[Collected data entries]
--

lemma pvMain (nums : List Int) (k : Int) (hk : 0 ≤ k) :
    ∀ (j : Nat), j ≤ nums.length →
    ∃ (i : Nat) (lefts : List Int) (dpinit : List Int),
      (List.range j).foldl (pvStepB1 nums k) (0, []) = ((i : Int), lefts) ∧
      i ≤ j ∧ lefts.length = j ∧ dpinit.length = j ∧
      (List.range j).foldl (pvStepA nums k)
        (0, [], [], [0, 1] ++ List.replicate nums.length 0, [1] ++ List.replicate nums.length 0)
        = ((i : Int), pvMinStruct (pvWin nums i j), pvMaxStruct (pvWin nums i j),
           (pvPh2 lefts).2 ++ List.replicate (nums.length - j) 0,
           (dpinit ++ [(pvPh2 lefts).1]) ++ List.replicate (nums.length - j) 0) ∧
      pvBad k (pvWin nums i j) = false ∧
      (∀ p, p < i → pvBad k (pvWin nums p j) = true) := by
  intro j
  induction j with
  | zero =>
      intro _
      refine ⟨0, [], [], rfl, le_rfl, rfl, rfl, ?_, ?_, ?_⟩
      · have h1 : pvWin nums 0 0 = [] := by simp [pvWin]
        simp only [List.range_zero, List.foldl_nil, h1, Nat.sub_zero, Nat.cast_zero]
        rfl
      · have h1 : pvWin nums 0 0 = [] := by simp [pvWin]
        rw [h1]; rfl
      · intro p hp; omega
  | succ j ihj =>
      intro hj1
      obtain ⟨i, lefts, dpinit, hB1, hij, hlen, hdlen, hA, hbadold, hminold⟩ := ihj (by omega)
      have hjn : j < nums.length := by omega
      obtain ⟨r, hir, hre, hshA, hshB, hbadnew, hminnew⟩ :=
        pvShrink_spec nums k hk (nums.length + 1) i (j + 1) (by omega) (by omega) (by omega)
      rw [show (((j + 1 : Nat) : Int) - 1) = ((j : Nat) : Int) by push_cast; ring] at hshB
      have hx : PySem.List.pyGetD nums ((j : Nat) : Int) 0 = nums[j] := by
        rw [PySem.List.pyGetD_natCast]
        simp [List.getD, List.getElem?_eq_getElem hjn]
      have hsnoc := pvWin_snoc nums i j hij hjn
      have hmn1 : pvPopBackGt (nums[j]) (pvMinStruct (pvWin nums i j)) ++ [nums[j]]
          = pvMinStruct (pvWin nums i (j + 1)) := by
        rw [hsnoc, pvMinStruct_append]
      have hmm1 : pvPopBackLt (nums[j]) (pvMaxStruct (pvWin nums i j)) ++ [nums[j]]
          = pvMaxStruct (pvWin nums i (j + 1)) := by
        rw [hsnoc, pvMaxStruct_append]
      have hPlen : (pvPh2 lefts).2.length = j + 2 := by rw [pvPh2_len, hlen]
      have hread1 : PySem.List.pyGetD ((pvPh2 lefts).2 ++ List.replicate (nums.length - j) 0) ((j : Int) + 1) 0
          = PySem.List.pyGetD (pvPh2 lefts).2 ((j : Int) + 1) 0 := by
        rw [show ((j : Int) + 1) = ((j + 1 : Nat) : Int) by push_cast; ring]
        exact pvGetD_append _ _ (j + 1) 0 (by omega)
      have hread2 : PySem.List.pyGetD ((pvPh2 lefts).2 ++ List.replicate (nums.length - j) 0) ((r : Nat) : Int) 0
          = PySem.List.pyGetD (pvPh2 lefts).2 ((r : Nat) : Int) 0 :=
        pvGetD_append _ _ r 0 (by omega)
      have hph2 : pvPh2 (lefts ++ [((r : Nat) : Int)])
          = pvStepB2 (pvPh2 lefts) (((j : Nat) : Int), ((r : Nat) : Int)) := by
        rw [pvPh2_snoc, hlen]
      have hsetdp : ∀ dv : Int,
          ((dpinit ++ [(pvPh2 lefts).1]) ++ List.replicate (nums.length - j) 0).set (j + 1) dv
          = ((dpinit ++ [(pvPh2 lefts).1]) ++ [dv]) ++ List.replicate (nums.length - (j + 1)) 0 := by
        intro dv
        have hL : (dpinit ++ [(pvPh2 lefts).1]).length = j + 1 := by simp [hdlen]
        rw [List.set_append, if_neg (by omega), hL, Nat.sub_self,
          show nums.length - j = (nums.length - (j + 1)) + 1 by omega, List.replicate_succ]
        simp
      have hsetpref : ∀ q : Int,
          ((pvPh2 lefts).2 ++ List.replicate (nums.length - j) 0).set (j + 2) q
          = ((pvPh2 lefts).2 ++ [q]) ++ List.replicate (nums.length - (j + 1)) 0 := by
        intro q
        rw [List.set_append, if_neg (by omega), hPlen, Nat.sub_self,
          show nums.length - j = (nums.length - (j + 1)) + 1 by omega, List.replicate_succ]
        simp
      refine ⟨r, lefts ++ [((r : Nat) : Int)], dpinit ++ [(pvPh2 lefts).1],
        ?_, by omega, by simp [hlen], by simp [hdlen], ?_, hbadnew, ?_⟩
      · rw [List.range_succ, List.foldl_append, hB1, List.foldl_cons, List.foldl_nil]
        simp only [pvStepB1]
        rw [hshB]
      · rw [List.range_succ, List.foldl_append, hA, List.foldl_cons, List.foldl_nil]
        simp only [pvStepA]
        rw [hx, hmn1, hmm1, hshA]
        simp only
        rw [hread1, hread2, hsetdp, hsetpref, hph2]
        simp only [pvStepB2]
      · intro p hp
        rcases Nat.lt_or_ge p i with hq | hq
        · have hbase := hminold p hq
          have hpw : pvWin nums p (j + 1) = pvWin nums p j ++ [nums[j]] :=
            pvWin_snoc nums p j (by omega) hjn
          rw [hpw]
          exact pvBad_mono k _ _ (pvWin_ne_nil nums p j (by omega) (by omega)) hbase
        · exact hminnew p hq hp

--

§ **Work instructions**: Could you return all the data above exactly as it appears?

§ **Exercise result**:
lemma pvMain (nums : List Int) (k : Int) (hk : 0 ≤ k) :
    ∀ (j : Nat), j ≤ nums.length →
    ∃ (i : Nat) (lefts : List Int) (dpinit : List Int),
      (List.range j).foldl (pvStepB1 nums k) (0, []) = ((i : Int), lefts) ∧
      i ≤ j ∧ lefts.length = j ∧ dpinit.length = j ∧
      (List.range j).foldl (pvStepA nums k)
        (0, [], [], [0, 1] ++ List.replicate nums.length 0, [1] ++ List.replicate nums.length 0)
        = ((i : Int), pvMinStruct (pvWin nums i j), pvMaxStruct (pvWin nums i j),
           (pvPh2 lefts).2 ++ List.replicate (nums.length - j) 0,
           (dpinit ++ [(pvPh2 lefts).1]) ++ List.replicate (nums.length - j) 0) ∧
      pvBad k (pvWin nums i j) = false ∧
      (∀ p, p < i → pvBad k (pvWin nums p j) = true) := by
  intro j
  induction j with
  | zero =>
      intro _
      refine ⟨0, [], [], rfl, le_rfl, rfl, rfl, ?_, ?_, ?_⟩
      · have h1 : pvWin nums 0 0 = [] := by simp [pvWin]
        simp only [List.range_zero, List.foldl_nil, h1, Nat.sub_zero, Nat.cast_zero]
        rfl
      · have h1 : pvWin nums 0 0 = [] := by simp [pvWin]
        rw [h1]; rfl
      · intro p hp; omega
  | succ j ihj =>
      intro hj1
      obtain ⟨i, lefts, dpinit, hB1, hij, hlen, hdlen, hA, hbadold, hminold⟩ := ihj (by omega)
      have hjn : j < nums.length := by omega
      obtain ⟨r, hir, hre, hshA, hshB, hbadnew, hminnew⟩ :=
        pvShrink_spec nums k hk (nums.length + 1) i (j + 1) (by omega) (by omega) (by omega)
      rw [show (((j + 1 : Nat) : Int) - 1) = ((j : Nat) : Int) by push_cast; ring] at hshB
      have hx : PySem.List.pyGetD nums ((j : Nat) : Int) 0 = nums[j] := by
        rw [PySem.List.pyGetD_natCast]
        simp [List.getD, List.getElem?_eq_getElem hjn]
      have hsnoc := pvWin_snoc nums i j hij hjn
      have hmn1 : pvPopBackGt (nums[j]) (pvMinStruct (pvWin nums i j)) ++ [nums[j]]
          = pvMinStruct (pvWin nums i (j + 1)) := by
        rw [hsnoc, pvMinStruct_append]
      have hmm1 : pvPopBackLt (nums[j]) (pvMaxStruct (pvWin nums i j)) ++ [nums[j]]
          = pvMaxStruct (pvWin nums i (j + 1)) := by
        rw [hsnoc, pvMaxStruct_append]
      have hPlen : (pvPh2 lefts).2.length = j + 2 := by rw [pvPh2_len, hlen]
      have hread1 : PySem.List.pyGetD ((pvPh2 lefts).2 ++ List.replicate (nums.length - j) 0) ((j : Int) + 1) 0
          = PySem.List.pyGetD (pvPh2 lefts).2 ((j : Int) + 1) 0 := by
        rw [show ((j : Int) + 1) = ((j + 1 : Nat) : Int) by push_cast; ring]
        exact pvGetD_append _ _ (j + 1) 0 (by omega)
      have hread2 : PySem.List.pyGetD ((pvPh2 lefts).2 ++ List.replicate (nums.length - j) 0) ((r : Nat) : Int) 0
          = PySem.List.pyGetD (pvPh2 lefts).2 ((r : Nat) : Int) 0 :=
        pvGetD_append _ _ r 0 (by omega)
      have hph2 : pvPh2 (lefts ++ [((r : Nat) : Int)])
          = pvStepB2 (pvPh2 lefts) (((j : Nat) : Int), ((r : Nat) : Int)) := by
        rw [pvPh2_snoc, hlen]
      have hsetdp : ∀ dv : Int,
          ((dpinit ++ [(pvPh2 lefts).1]) ++ List.replicate (nums.length - j) 0).set (j + 1) dv
          = ((dpinit ++ [(pvPh2 lefts).1]) ++ [dv]) ++ List.replicate (nums.length - (j + 1)) 0 := by
        intro dv
        have hL : (dpinit ++ [(pvPh2 lefts).1]).length = j + 1 := by simp [hdlen]
        rw [List.set_append, if_neg (by omega), hL, Nat.sub_self,
          show nums.length - j = (nums.length - (j + 1)) + 1 by omega, List.replicate_succ]
        simp
      have hsetpref : ∀ q : Int,
          ((pvPh2 lefts).2 ++ List.replicate (nums.length - j) 0).set (j + 2) q
          = ((pvPh2 lefts).2 ++ [q]) ++ List.replicate (nums.length - (j + 1)) 0 := by
        intro q
        rw [List.set_append, if_neg (by omega), hPlen, Nat.sub_self,
          show nums.length - j = (nums.length - (j + 1)) + 1 by omega, List.replicate_succ]
        simp
      refine ⟨r, lefts ++ [((r : Nat) : Int)], dpinit ++ [(pvPh2 lefts).1],
        ?_, by omega, by simp [hlen], by simp [hdlen], ?_, hbadnew, ?_⟩
      · rw [List.range_succ, List.foldl_append, hB1, List.foldl_cons, List.foldl_nil]
        simp only [pvStepB1]
        rw [hshB]
      · rw [List.range_succ, List.foldl_append, hA, List.foldl_cons, List.foldl_nil]
        simp only [pvStepA]
        rw [hx, hmn1, hmm1, hshA]
        simp only
        rw [hread1, hread2, hsetdp, hsetpref, hph2]
        simp only [pvStepB2]
      · intro p hp
        rcases Nat.lt_or_ge p i with hq | hq
        · have hbase := hminold p hq
          have hpw : pvWin nums p (j + 1) = pvWin nums p j ++ [nums[j]] :=
            pvWin_snoc nums p j (by omega) hjn
          rw [hpw]
          exact pvBad_mono k _ _ (pvWin_ne_nil nums p j (by omega) (by omega)) hbase
        · exact hminnew p hq hp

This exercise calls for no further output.